Piano di Azione dell’Energia Sostenibile ed il Clima. Il Comune di PANTELLERIA ottiene un contributo di € 15.566,00€.

L’Assessorato Regionale dell’Energia della Regione Siciliana, ha comunicato con nota prot. 12062 del 15/03/2019 che la domanda presentata dal Comune di Pantelleria, relativa alla richiesta del contributo per la redazione ed attuazione del PAESC, con la successiva individuazione di un Energy Manager, certificato Esperto in Gestione dell’Energia ai sensi della normativa UNI CEI 11339, è stata accolta. Il Consiglio comunale di Pantelleria ricordiamo che ha approvato all’unanimità la delibera n.3 del 24/01/2019 (su proposta dell’Assessore con delega all’Energia, l’Architetto Giuseppe Mazzonello), l’adesione al nuovo Patto dei Sindaci. In sintesi l’amministrazione targata M5S del Sindaco Campo si è impegnata a contribuire agli obiettivi fissati dall’UE per il 2030 di ridurre le emissioni di CO2 nel territorio comunale di almeno il 40%. Inoltre si dovrà predisporre un Piano d’Azione per l’Energia Sostenibile e il Clima (PAESC) che includa un inventario base delle emissioni e indicazioni su come gli obiettivi verranno raggiunti, entro 24 mesi dalla data di esecutività della deliberazione consiliare n. 3 del 24/01/2019, oltre a predisporre un rapporto, a cadenza biennale, sullo stato di attuazione del patto dei sindaci e relativo Piano d’Azione. Il Sindaco Campo ha ribadito come già detto dallo stesso Assessore Mazzonello lo scorso gennaio, che lo strumento del nuovo PAESC ci permetterà di traguardare verso una Pantelleria, nella quale il risparmio e l’efficientamento energetico contribuiranno a migliorare la qualità della nostra vita. Il percorso di transizione energetica della nostra isola è iniziato, basta pensare che abbiamo avuto l’onore di far parte delle 26 isole europee che riceveranno il supporto della Commissione europea proprio verso la transizione energetica, attraverso il Clean Energy for EU Islands Secretariat, cioè dello sportello unico per la comunità insulari europee che vogliono passare alle energie pulite.
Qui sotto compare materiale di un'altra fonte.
-- ===== VERDICT (by name: the statement is the Claim_ definition above) =====
theorem upper_downsets_spec : Claim_equal_upper_downsets := by
  intro vals _
  show upper_downsets vals = upper_downsets_alt vals
  simp only [upper_downsets, upper_downsets_alt]
  have h1 : ((1 : Int) <<< vals.length) = ((1 <<< vals.length : Nat) : Int) := rfl
  rw [h1, PySem.List.pyRange_zero_nat, List.foldl_map]
  -- names for the shared data
  set D : List Int := PySem.Set.ofList vals with hDdef
  set vb : List Nat := List.map (fun v => 1 <<< List.idxOf v D) vals with hvbdef
  set rq : List Nat := List.map
      (fun v => List.foldl
        (fun m k => if List.getD D k 0 ≠ v ∧
            PySem.Int.band (List.getD D k 0) v = List.getD D k 0 then m ||| 1 <<< k else m)
        0 (List.range D.length)) vals with hrqdef
  set dict : PySem.Dict Int (List Int) := List.foldl
      (fun d upper_element => d.insert upper_element
        (List.filter (fun candidate =>
          candidate != upper_element && PySem.Int.band candidate upper_element == candidate) vals))
      PySem.Dict.empty vals with hdictdef
  -- reshape A's loop into a flatMap, and expand B's DFS into one
  rw [pv_foldl_if_append, List.nil_append, udGo_eq]
  apply List.flatMap_congr
  intro mask _
  simp only [Nat.zero_or]
  -- per-mask data
  set SL : List Int := List.filterMap
      (fun p => if (PySem.Int.band (↑mask) ((1:Int) <<< (p.2:Int)) != 0) = true then some p.1 else none)
      vals.zipIdx with hSLdef
  set N : Nat := udAcc rq vals.length mask with hNdef
  set P : Nat := udAcc vb vals.length mask with hPdef
  -- basic facts about the distinct list
  have hmemD : ∀ x : Int, x ∈ D ↔ x ∈ vals := by rw [hDdef]; exact fun x => PySem.Set.mem_ofList vals x
  have hndD : D.Nodup := by rw [hDdef]; exact PySem.Set.nodup_ofList vals
  -- membership in A's chosen set
  have hSL : ∀ v : Int, v ∈ SL ↔ ∃ i, ∃ _ : i < vals.length, mask.testBit i = true ∧ vals[i] = v := by
    intro v
    rw [hSLdef]
    simp only [pv_band_shift]
    exact pv_mem_filterMap_zipIdx vals (fun i => mask.testBit i = true) v
  have hVB : ∀ i, ∀ _ : i < vals.length, vb.getD i 0 = 1 <<< List.idxOf vals[i] D := by
    intro i h
    rw [hvbdef, List.getD_eq_getElem _ _ (by simpa using h)]
    simp
  have hRQ : ∀ i, ∀ _ : i < vals.length, ∀ t : Nat, ((rq.getD i 0).testBit t = true ↔
      (∃ ht : t < D.length, D[t] ≠ vals[i] ∧ PySem.Int.band D[t] vals[i] = D[t])) := by
    intro i h t
    rw [hrqdef, List.getD_eq_getElem _ _ (by simpa using h)]
    rw [List.getElem_map]
    rw [pv_testBit_foldl_or (List.range D.length)
      (fun k => List.getD D k 0 ≠ vals[i] ∧
        PySem.Int.band (List.getD D k 0) vals[i] = List.getD D k 0) (fun k => 1 <<< k) 0 t]
    simp only [Nat.zero_testBit, Bool.false_or, List.any_eq_true, List.mem_range,
      Nat.one_shiftLeft, Nat.testBit_two_pow]
    constructor
    · rintro ⟨k, hk, hcond⟩
      simp only [Bool.and_eq_true, decide_eq_true_eq] at hcond
      obtain ⟨⟨hne, hband⟩, hkt⟩ := hcond
      subst hkt
      exact ⟨hk, by rwa [List.getD_eq_getElem _ _ hk] at hne, by rwa [List.getD_eq_getElem _ _ hk] at hband⟩
    · rintro ⟨ht, hne, hband⟩
      refine ⟨t, ht, ?_⟩
      simp only [Bool.and_eq_true, decide_eq_true_eq]
      rw [List.getD_eq_getElem _ _ ht]
      simp [hne, hband]
  -- bits of P
  have hP : ∀ t : Nat, P.testBit t = true ↔
      ∃ i, ∃ _ : i < vals.length, mask.testBit i = true ∧ List.idxOf vals[i] D = t := by
    intro t
    rw [hPdef]
    unfold udAcc
    rw [pv_testBit_foldl_or (List.range vals.length) (fun i => mask.testBit i = true)
      (fun i => vb.getD i 0) 0 t]
    simp only [Nat.zero_testBit, Bool.false_or, List.any_eq_true, List.mem_range,
      Bool.and_eq_true, decide_eq_true_eq]
    constructor
    · rintro ⟨i, hi, hbit, htb⟩
      rw [hVB i hi, Nat.one_shiftLeft, Nat.testBit_two_pow] at htb
      exact ⟨i, hi, hbit, by simpa using htb⟩
    · rintro ⟨i, hi, hbit, htb⟩
      refine ⟨i, hi, hbit, ?_⟩
      rw [hVB i hi, Nat.one_shiftLeft, Nat.testBit_two_pow]
      simpa using htb
  -- bits of N
  have hN : ∀ t : Nat, N.testBit t = true ↔
      ∃ i, ∃ _ : i < vals.length, mask.testBit i = true ∧
        (∃ ht : t < D.length, D[t] ≠ vals[i] ∧ PySem.Int.band D[t] vals[i] = D[t]) := by
    intro t
    rw [hNdef]
    unfold udAcc
    rw [pv_testBit_foldl_or (List.range vals.length) (fun i => mask.testBit i = true)
      (fun i => rq.getD i 0) 0 t]
    simp only [Nat.zero_testBit, Bool.false_or, List.any_eq_true, List.mem_range,
      Bool.and_eq_true, decide_eq_true_eq]
    constructor
    · rintro ⟨i, hi, hbit, htb⟩
      exact ⟨i, hi, hbit, (hRQ i hi t).1 htb⟩
    · rintro ⟨i, hi, hbit, htb⟩
      exact ⟨i, hi, hbit, (hRQ i hi t).2 htb⟩
  -- P's bits name exactly the chosen values
  have hPm : ∀ t, ∀ ht : t < D.length, (P.testBit t = true ↔ D[t] ∈ SL) := by
    intro t ht
    rw [hP t, hSL (D[t]'ht)]
    constructor
    · rintro ⟨i, hi, hbit, hidx⟩
      refine ⟨i, hi, hbit, ?_⟩
      have hmem : vals[i] ∈ D := (hmemD _).2 (List.getElem_mem hi)
      have hlt : List.idxOf vals[i] D < D.length := List.idxOf_lt_length_of_mem hmem
      subst hidx
      exact (List.getElem_idxOf hlt).symm
    · rintro ⟨i, hi, hbit, hval⟩
      refine ⟨i, hi, hbit, ?_⟩
      rw [hval]
      exact List.Nodup.idxOf_getElem hndD t ht
  have hdict : ∀ e : Int, e ∈ vals → dict.getD e [] =
      List.filter (fun c => c != e && PySem.Int.band c e == c) vals := by
    intro e he
    rw [hdictdef, pv_dict_getD, if_pos he]
  -- the two acceptance conditions agree
  have hcond : ((PySem.Set.ofList SL).all (fun upper_element => (dict.getD upper_element []).all
        (fun candidate => (PySem.Set.ofList SL).contains candidate)) = true) ↔ (N &&& P = N) := by
    rw [pv_and_subset N P]
    constructor
    · intro hall t htb
      obtain ⟨i, hi, hbit, ht, hne, hband⟩ := (hN t).1 htb
      have heSL : vals[i] ∈ SL := (hSL _).2 ⟨i, hi, hbit, rfl⟩
      have hinner := List.all_eq_true.1 hall (vals[i]) ((PySem.Set.mem_ofList _ _).2 heSL)
      have hcmem : D[t] ∈ dict.getD vals[i] [] := by
        rw [hdict _ (List.getElem_mem hi), List.mem_filter]
        refine ⟨(hmemD _).1 (List.getElem_mem ht), ?_⟩
        simp [hne, hband]
      have hcin := List.all_eq_true.1 hinner (D[t]'ht) hcmem
      rw [PySem.Set.contains_iff, PySem.Set.mem_ofList] at hcin
      exact (hPm t ht).2 hcin
    · intro hsub
      rw [List.all_eq_true]
      intro e hemem
      rw [PySem.Set.mem_ofList] at hemem
      obtain ⟨i, hi, hbit, hival⟩ := (hSL e).1 hemem
      rw [List.all_eq_true]
      intro c hcmem
      rw [hdict e (hival ▸ List.getElem_mem hi), List.mem_filter] at hcmem
      obtain ⟨hcvals, hcb⟩ := hcmem
      rw [Bool.and_eq_true] at hcb
      have hne : c ≠ e := by simpa using hcb.1
      have hband : PySem.Int.band c e = c := by simpa using hcb.2
      have hcD : c ∈ D := (hmemD _).2 hcvals
      have ht : List.idxOf c D < D.length := List.idxOf_lt_length_of_mem hcD
      have hDt : D[List.idxOf c D] = c := List.getElem_idxOf ht
      have hNt : N.testBit (List.idxOf c D) = true := by
        refine (hN _).2 ⟨i, hi, hbit, ht, ?_, ?_⟩
        · rw [hDt, hival]; exact hne
        · rw [hDt, hival]; exact hband
      have hPt := hsub _ hNt
      have := (hPm _ ht).1 hPt
      rw [hDt] at this
      rw [PySem.Set.contains_iff, PySem.Set.mem_ofList]
      exact this
  -- the two appended rows agree
  have hout : PySem.List.sorted (PySem.Set.ofList SL) (fun x => x) false = udEmit D P := by
    unfold udEmit
    have hBLnodup : (List.filterMap
        (fun p => if P >>> p.2 &&& 1 = 1 then some p.1 else none) D.zipIdx).Nodup :=
      (pv_filterMap_zipIdx_sublist D (fun t => P >>> t &&& 1 = 1)).nodup hndD
    apply PySem.List.sorted_eq_sorted_of_perm _ _ _ (fun a b h => h)
    rw [List.perm_ext_iff_of_nodup (PySem.Set.nodup_ofList SL) hBLnodup]
    intro v
    rw [PySem.Set.mem_ofList, pv_mem_filterMap_zipIdx D (fun t => P >>> t &&& 1 = 1) v]
    constructor
    · intro hvSL
      have hvv : v ∈ vals := by
        obtain ⟨i, hi, _, hival⟩ := (hSL v).1 hvSL
        exact hival ▸ List.getElem_mem hi
      have hvD : v ∈ D := (hmemD _).2 hvv
      have ht : List.idxOf v D < D.length := List.idxOf_lt_length_of_mem hvD
      have hDt : D[List.idxOf v D] = v := List.getElem_idxOf ht
      refine ⟨List.idxOf v D, ht, ?_, hDt⟩
      exact (pv_shr_and_one P _).2 ((hPm _ ht).2 (by rw [hDt]; exact hvSL))
    · rintro ⟨t, ht, hcnd, hDt⟩
      have := (hPm t ht).1 ((pv_shr_and_one P t).1 hcnd)
      rwa [hDt] at this
  by_cases hc : N &&& P = N
  · rw [if_pos (hcond.2 hc), if_pos hc, hout]
  · rw [if_neg (fun h => hc (hcond.1 h)), if_neg hc]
Pantelleria sarà a breve un modello virtuso di economia circolare al centro del mediterraneo

Marina Cozzo è nata a Latina il 27 maggio 1967, per ovvietà logistico/sanitarie, da genitori provenienti da Pantelleria, contrada Khamma. Nel 2007 inizia il suo percorso di pubblicista presso la testata giornalistica cartacea L'Apriliano - direttore Adriano Panzironi, redattore Stefano Mengozzi. Nel 2014 le viene proposto di curarsi di Aprilia per Il Corriere della Città – direttore Maria Corrao, testata online e intraprende una collaborazione anche con Essere Donna Magazine – direttore Alga Madia. Il 27 gennaio 2017 l'iscrizione al Consiglio dell'Ordine dei Giornalisti nel Lazio. Ma il sangue isolano audace ed energico caratterizza ogni sua iniziativa la induce nel 2018 ad aprire Il Giornale di Pantelleria.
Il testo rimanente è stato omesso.